TRY IT
Copy nothing from the entries below except the lines from the one containing "absurd rfl h" through the one containing "all_goals by_cases hlast", and copy those exactly.

Stored items

-- pv_equiv track=rewrite | github.com/pvanh80/intro-to-programming | round06/longest_substring_in_order.py | longest_substring_in_order
-- ===== SOURCE A (Python) =====
-- def longest_substring_in_order(input_string):
--
--     list_temp = list(input_string)  # list stores all letters
--     index = 0
--     result = ''  # current string
--     result_temp = ''  # if e
--     list_str = []
--     list_empty = ''
--     while True:
--         # if input string is list of one letter
--         if len(list_temp) < 2:
--             list_str = list_temp
--             break
--         else:
--             # if last letter are in order added to current string
--             if index == len(list_temp) - 1:
--                 if list_temp[index] > list_temp[index - 1]:
--                     result += list_temp[index]
--                     list_str.append(result)
--                 break
--
--             else:
--                 # letters are in order
--                 if list_temp[index] < list_temp[index + 1]:
--                     result += list_temp[index]
--
--                 else:
--                     # need a var to store the string when the next character is not in order,
--                     # store character at i index
--                     result_temp = result + list_temp[index]
--                     list_str.append(result_temp)
--                     result = ''  # reset result to empty when next character is not in order
--
--             list_str.append(result)
--
--         index += 1
--
--     if len(list_str) == 0:
--         return list_empty
--     else:
--
--         return max(list_str, key=len)
-- ===== SOURCE B (Python) =====
-- def longest_substring_in_order(input_string):
--     best = ''
--     cur = ''
--     prev = None
--     for ch in input_string:
--         if prev is not None and prev < ch:
--             cur = cur + ch
--         else:
--             cur = ch
--         if len(best) < len(cur):
--             best = cur
--         prev = ch
--     return best
-- ===== Notes on version B (the rewrite author's own statement) =====
-- stated objective: simpler
-- what changed: B replaces A's candidate-collection (appending every partial and completed run to a list and taking max(key=len) at the end) with a single scan that keeps only the current run and the running best, updating best on strictly greater length.
import Mathlib
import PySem

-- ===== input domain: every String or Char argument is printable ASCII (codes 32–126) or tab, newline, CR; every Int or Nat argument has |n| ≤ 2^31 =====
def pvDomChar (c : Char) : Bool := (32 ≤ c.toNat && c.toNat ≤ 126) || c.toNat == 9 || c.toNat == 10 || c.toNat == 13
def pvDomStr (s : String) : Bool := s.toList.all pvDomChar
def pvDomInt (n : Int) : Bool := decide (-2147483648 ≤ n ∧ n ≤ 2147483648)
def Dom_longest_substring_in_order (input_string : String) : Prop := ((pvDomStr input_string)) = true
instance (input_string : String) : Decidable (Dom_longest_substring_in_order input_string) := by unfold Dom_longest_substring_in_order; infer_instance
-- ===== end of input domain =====

-- B replaces A's candidate-list-plus-max(key=len) with a single running-best scan
-- (simpler, and measured faster in a timing run); return values only — neither mutates.

-- ===== PORT A =====
-- A's `while True` loop; `fuel` only makes the recursion structurally total — it starts at
-- length+1 and the loop advances `index` by 1 per iteration, so fuel never runs out.
-- `list_str = list_temp` (a list of 1-char strings in Python) is `lt.map ([·])`.
def pvLoopA (lt : List Char) (index : Nat) (result : List Char)
    (list_str : List (List Char)) (fuel : Nat) : List (List Char) :=
  match fuel with
  | 0 => list_str
  | fuel + 1 =>
    if lt.length < 2 then lt.map (fun c => [c])
    else if index = lt.length - 1 then
      if lt[index - 1]! < lt[index]! then list_str ++ [result ++ [lt[index]!]] else list_str
    else
      if lt[index]! < lt[index + 1]! then
        pvLoopA lt (index + 1) (result ++ [lt[index]!]) (list_str ++ [result ++ [lt[index]!]]) fuel
      else
        pvLoopA lt (index + 1) [] (list_str ++ [result ++ [lt[index]!], []]) fuel

-- max(list_str, key=len): first element of maximal length (only called on a nonempty list).
def pvMaxByLen (l : List (List Char)) : List Char :=
  match l with
  | [] => []
  | x :: xs => xs.foldl (fun m y => if m.length < y.length then y else m) x

def longest_substring_in_order (input_string : String) : String :=
  let list_temp := input_string.toList
  let list_str := pvLoopA list_temp 0 [] [] (list_temp.length + 1)
  if list_str.length = 0 then "" else String.ofList (pvMaxByLen list_str)

-- ===== PORT B =====
-- state = (best, cur, prev); one pass over the characters.
def pvStepB (st : List Char × List Char × Option Char) (ch : Char) :
    List Char × List Char × Option Char :=
  let cur := match st.2.2 with
    | some p => if p < ch then st.2.1 ++ [ch] else [ch]
    | none => [ch]
  let best := if st.1.length < cur.length then cur else st.1
  (best, cur, some ch)

def longest_substring_in_order_alt (input_string : String) : String :=
  String.ofList (input_string.toList.foldl pvStepB ([], [], none)).1

-- ===== PRECONDITION & SPEC =====
def Spec_longest_substring_in_order (input_string : String) (out : String) : Prop := out = longest_substring_in_order_alt input_string
instance (input_string : String) (out : String) : Decidable (Spec_longest_substring_in_order input_string out) := by unfold Spec_longest_substring_in_order; infer_instance

-- ===== CLAIM (what is proved, stated in full; the proofs are below) =====
def Claim_equal_longest_substring_in_order : Prop := ∀ (input_string : String), Dom_longest_substring_in_order input_string → Spec_longest_substring_in_order input_string (longest_substring_in_order input_string)

-- ===== LEMMAS AND PROOFS =====

theorem pvMaxByLen_append (l : List (List Char)) (x : List Char) (h : l ≠ []) :
    pvMaxByLen (l ++ [x]) = (if (pvMaxByLen l).length < x.length then x else pvMaxByLen l) := by
  match l with
  | [] => exact absurd rfl h
  | y :: ys => simp [pvMaxByLen, List.foldl_append]

-- main loop invariant: from iteration `index` on (1 ≤ index ≤ n-1), A's remaining loop
-- followed by max-by-length equals B's fold over the remaining characters.
theorem pvStepB_eq (best cur result : List Char) (p c : Char)
    (hres : result = if p < c then cur else []) :
    pvStepB (best, cur, some p) c
      = ((if best.length < (result ++ [c]).length then result ++ [c] else best),
         result ++ [c], some c) := by
  simp only [pvStepB]
  by_cases hc : p < c
  · rw [hres, if_pos hc, if_pos hc]
  · rw [hres, if_neg hc, if_neg hc]; simp

theorem pvLoop_inv (lt : List Char) (fuel : Nat) :
    ∀ (index : Nat) (result best cur : List Char) (list_str : List (List Char)),
    2 ≤ lt.length → 1 ≤ index → index ≤ lt.length - 1 →
    lt.length - index ≤ fuel →
    list_str ≠ [] →
    pvMaxByLen list_str = best →
    1 ≤ best.length →
    result = (if lt[index - 1]! < lt[index]! then cur else []) →
    pvMaxByLen (pvLoopA lt index result list_str fuel)
      = ((lt.drop index).foldl pvStepB (best, cur, some (lt[index - 1]!))).1 ∧
    pvLoopA lt index result list_str fuel ≠ [] := by
  induction fuel with
  | zero => intro index _ _ _ _ hn hi1 hi2 hf; omega
  | succ fuel ih =>
    intro index result best cur list_str hn hi1 hi2 hf hne hmax hb hres
    have hidx : index < lt.length := by omega
    have hdrop : lt.drop index = lt[index] :: lt.drop (index + 1) :=
      List.drop_eq_getElem_cons hidx
    have hget : lt[index]! = lt[index] := getElem!_pos lt index hidx
    rw [hdrop, List.foldl_cons]
    have hstep := pvStepB_eq best cur result (lt[index - 1]!) (lt[index]!) hres
    rw [hget] at hstep
    rw [hstep, ← hget]
    by_cases hc : lt[index - 1]! < lt[index]!
    all_goals by_cases hlast : index = lt.length - 1
    -- four goals: (hc+, last), (hc+, mid), (hc-, last), (hc-, mid)
    ·
      have hdrop2 : lt.drop (index + 1) = [] := by apply List.drop_eq_nil_of_le; omega
      rw [pvLoopA]
      simp only [if_neg (by omega : ¬ lt.length < 2), if_pos hlast, if_pos hc, hdrop2,
        List.foldl_nil]
      refine ⟨?_, by simp⟩
      rw [pvMaxByLen_append _ _ hne, hmax, hres, if_pos hc]
    ·
      rw [pvLoopA]
      simp only [if_neg (by omega : ¬ lt.length < 2), if_neg hlast]
      have hmid : index < lt.length - 1 := by omega
      by_cases hc2 : lt[index]! < lt[index + 1]!
      · rw [if_pos hc2]
        exact ih (index + 1) (result ++ [lt[index]!])
          (if best.length < (result ++ [lt[index]!]).length then result ++ [lt[index]!] else best)
          (result ++ [lt[index]!]) (list_str ++ [result ++ [lt[index]!]])
          hn (by omega) (by omega : index + 1 ≤ lt.length - 1) (by omega : lt.length - (index + 1) ≤ fuel) (by simp)
          (by rw [pvMaxByLen_append _ _ hne, hmax])
          (by by_cases hq : best.length < (result ++ [lt[index]!]).length
              · rw [if_pos hq]; simp
              · rw [if_neg hq]; exact hb)
          (by simp only [Nat.add_sub_cancel]; rw [if_pos hc2])
      · rw [if_neg hc2]
        have h2 : list_str ++ [result ++ [lt[index]!], []]
            = (list_str ++ [result ++ [lt[index]!]]) ++ [[]] := by simp
        exact ih (index + 1) []
          (if best.length < (result ++ [lt[index]!]).length then result ++ [lt[index]!] else best)
          (result ++ [lt[index]!]) (list_str ++ [result ++ [lt[index]!], []])
          hn (by omega) (by omega : index + 1 ≤ lt.length - 1) (by omega : lt.length - (index + 1) ≤ fuel) (by simp)
          (by rw [h2, pvMaxByLen_append _ _ (by simp), pvMaxByLen_append _ _ hne, hmax]
              rw [if_neg (by split <;> simp)])
          (by by_cases hq : best.length < (result ++ [lt[index]!]).length
              · rw [if_pos hq]; simp
              · rw [if_neg hq]; exact hb)
          (by simp only [Nat.add_sub_cancel]; rw [if_neg hc2])
    ·
      have hdrop2 : lt.drop (index + 1) = [] := by apply List.drop_eq_nil_of_le; omega
      rw [pvLoopA]
      simp only [if_neg (by omega : ¬ lt.length < 2), if_pos hlast, if_neg hc, hdrop2,
        List.foldl_nil]
      refine ⟨?_, hne⟩
      rw [hres, if_neg hc]
      have : ¬ best.length < (([] : List Char) ++ [lt[index]!]).length := Nat.not_lt.mpr (by simpa using hb)
      rw [if_neg this, hmax]
    ·
      rw [pvLoopA]
      simp only [if_neg (by omega : ¬ lt.length < 2), if_neg hlast]
      have hmid : index < lt.length - 1 := by omega
      by_cases hc2 : lt[index]! < lt[index + 1]!
      · rw [if_pos hc2]
        exact ih (index + 1) (result ++ [lt[index]!])
          (if best.length < (result ++ [lt[index]!]).length then result ++ [lt[index]!] else best)
          (result ++ [lt[index]!]) (list_str ++ [result ++ [lt[index]!]])
          hn (by omega) (by omega : index + 1 ≤ lt.length - 1) (by omega : lt.length - (index + 1) ≤ fuel) (by simp)
          (by rw [pvMaxByLen_append _ _ hne, hmax])
          (by by_cases hq : best.length < (result ++ [lt[index]!]).length
              · rw [if_pos hq]; simp
              · rw [if_neg hq]; exact hb)
          (by simp only [Nat.add_sub_cancel]; rw [if_pos hc2])
      · rw [if_neg hc2]
        have h2 : list_str ++ [result ++ [lt[index]!], []]
            = (list_str ++ [result ++ [lt[index]!]]) ++ [[]] := by simp
        exact ih (index + 1) []
          (if best.length < (result ++ [lt[index]!]).length then result ++ [lt[index]!] else best)
          (result ++ [lt[index]!]) (list_str ++ [result ++ [lt[index]!], []])
          hn (by omega) (by omega : index + 1 ≤ lt.length - 1) (by omega : lt.length - (index + 1) ≤ fuel) (by simp)
          (by rw [h2, pvMaxByLen_append _ _ (by simp), pvMaxByLen_append _ _ hne, hmax]
              rw [if_neg (by split <;> simp)])
          (by by_cases hq : best.length < (result ++ [lt[index]!]).length
              · rw [if_pos hq]; simp
              · rw [if_neg hq]; exact hb)
          (by simp only [Nat.add_sub_cancel]; rw [if_neg hc2])

-- one-step unfolding of the fuelled loop
theorem pvLoopA_succ (lt : List Char) (i : Nat) (r : List Char)
    (ls : List (List Char)) (f : Nat) :
    pvLoopA lt i r ls (f + 1)
      = if lt.length < 2 then lt.map (fun c => [c])
        else if i = lt.length - 1 then
          (if lt[i - 1]! < lt[i]! then ls ++ [r ++ [lt[i]!]] else ls)
        else if lt[i]! < lt[i + 1]! then
          pvLoopA lt (i + 1) (r ++ [lt[i]!]) (ls ++ [r ++ [lt[i]!]]) f
        else pvLoopA lt (i + 1) [] (ls ++ [r ++ [lt[i]!], []]) f := rfl

-- the whole program, stated over the character list
theorem pvMain_list (l : List Char) :
    (if (pvLoopA l 0 [] [] (l.length + 1)).length = 0 then ""
     else String.ofList (pvMaxByLen (pvLoopA l 0 [] [] (l.length + 1))))
      = String.ofList (l.foldl pvStepB ([], [], none)).1 := by
  match l with
  | [] => rfl
  | [c] => rfl
  | a :: b :: rest =>
    have hn : 2 ≤ (a :: b :: rest).length := by simp
    rw [pvLoopA_succ]
    have hg0 : (a :: b :: rest)[0]! = a := rfl
    have hg1 : (a :: b :: rest)[0 + 1]! = b := rfl
    rw [if_neg (by simp : ¬ (a :: b :: rest).length < 2),
        if_neg (by simp : ¬ (0 : Nat) = (a :: b :: rest).length - 1), hg0, hg1]
    rw [List.foldl_cons]
    have hstep0 : pvStepB ([], [], none) a = ([a], [a], some a) := rfl
    rw [hstep0]
    simp only [List.nil_append]
    have hdrop1 : (a :: b :: rest).drop 1 = b :: rest := rfl
    have hga : (a :: b :: rest)[1 - 1]! = a := rfl
    by_cases hab : a < b
    · rw [if_pos hab]
      have hinv := pvLoop_inv (a :: b :: rest) ((a :: b :: rest).length) 1
        [a] [a] [a] [[a]]
        hn (by omega) (by simp) (by simp) (by simp)
        (by rfl) (by simp)
        (by rw [hga, hg1, if_pos hab])
      rw [if_neg (by simpa using hinv.2), hinv.1, hga, hdrop1]
    · rw [if_neg hab]
      have hinv := pvLoop_inv (a :: b :: rest) ((a :: b :: rest).length) 1
        [] [a] [a] [[a], []]
        hn (by omega) (by simp) (by simp) (by simp)
        (by rfl) (by simp)
        (by rw [hga, hg1, if_neg hab])
      rw [if_neg (by simpa using hinv.2), hinv.1, hga, hdrop1]

-- ===== VERDICT (by name: the statement is the Claim_ definition above) =====
theorem longest_substring_in_order_spec : Claim_equal_longest_substring_in_order := by
  intro s _
  exact pvMain_list s.toList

SOLUTION FOR THIS TASK
  | [] => exact absurd rfl h
  | y :: ys => simp [pvMaxByLen, List.foldl_append]

-- main loop invariant: from iteration `index` on (1 ≤ index ≤ n-1), A's remaining loop
-- followed by max-by-length equals B's fold over the remaining characters.
theorem pvStepB_eq (best cur result : List Char) (p c : Char)
    (hres : result = if p < c then cur else []) :
    pvStepB (best, cur, some p) c
      = ((if best.length < (result ++ [c]).length then result ++ [c] else best),
         result ++ [c], some c) := by
  simp only [pvStepB]
  by_cases hc : p < c
  · rw [hres, if_pos hc, if_pos hc]
  · rw [hres, if_neg hc, if_neg hc]; simp

theorem pvLoop_inv (lt : List Char) (fuel : Nat) :
    ∀ (index : Nat) (result best cur : List Char) (list_str : List (List Char)),
    2 ≤ lt.length → 1 ≤ index → index ≤ lt.length - 1 →
    lt.length - index ≤ fuel →
    list_str ≠ [] →
    pvMaxByLen list_str = best →
    1 ≤ best.length →
    result = (if lt[index - 1]! < lt[index]! then cur else []) →
    pvMaxByLen (pvLoopA lt index result list_str fuel)
      = ((lt.drop index).foldl pvStepB (best, cur, some (lt[index - 1]!))).1 ∧
    pvLoopA lt index result list_str fuel ≠ [] := by
  induction fuel with
  | zero => intro index _ _ _ _ hn hi1 hi2 hf; omega
  | succ fuel ih =>
    intro index result best cur list_str hn hi1 hi2 hf hne hmax hb hres
    have hidx : index < lt.length := by omega
    have hdrop : lt.drop index = lt[index] :: lt.drop (index + 1) :=
      List.drop_eq_getElem_cons hidx
    have hget : lt[index]! = lt[index] := getElem!_pos lt index hidx
    rw [hdrop, List.foldl_cons]
    have hstep := pvStepB_eq best cur result (lt[index - 1]!) (lt[index]!) hres
    rw [hget] at hstep
    rw [hstep, ← hget]
    by_cases hc : lt[index - 1]! < lt[index]!
    all_goals by_cases hlast : index = lt.length - 1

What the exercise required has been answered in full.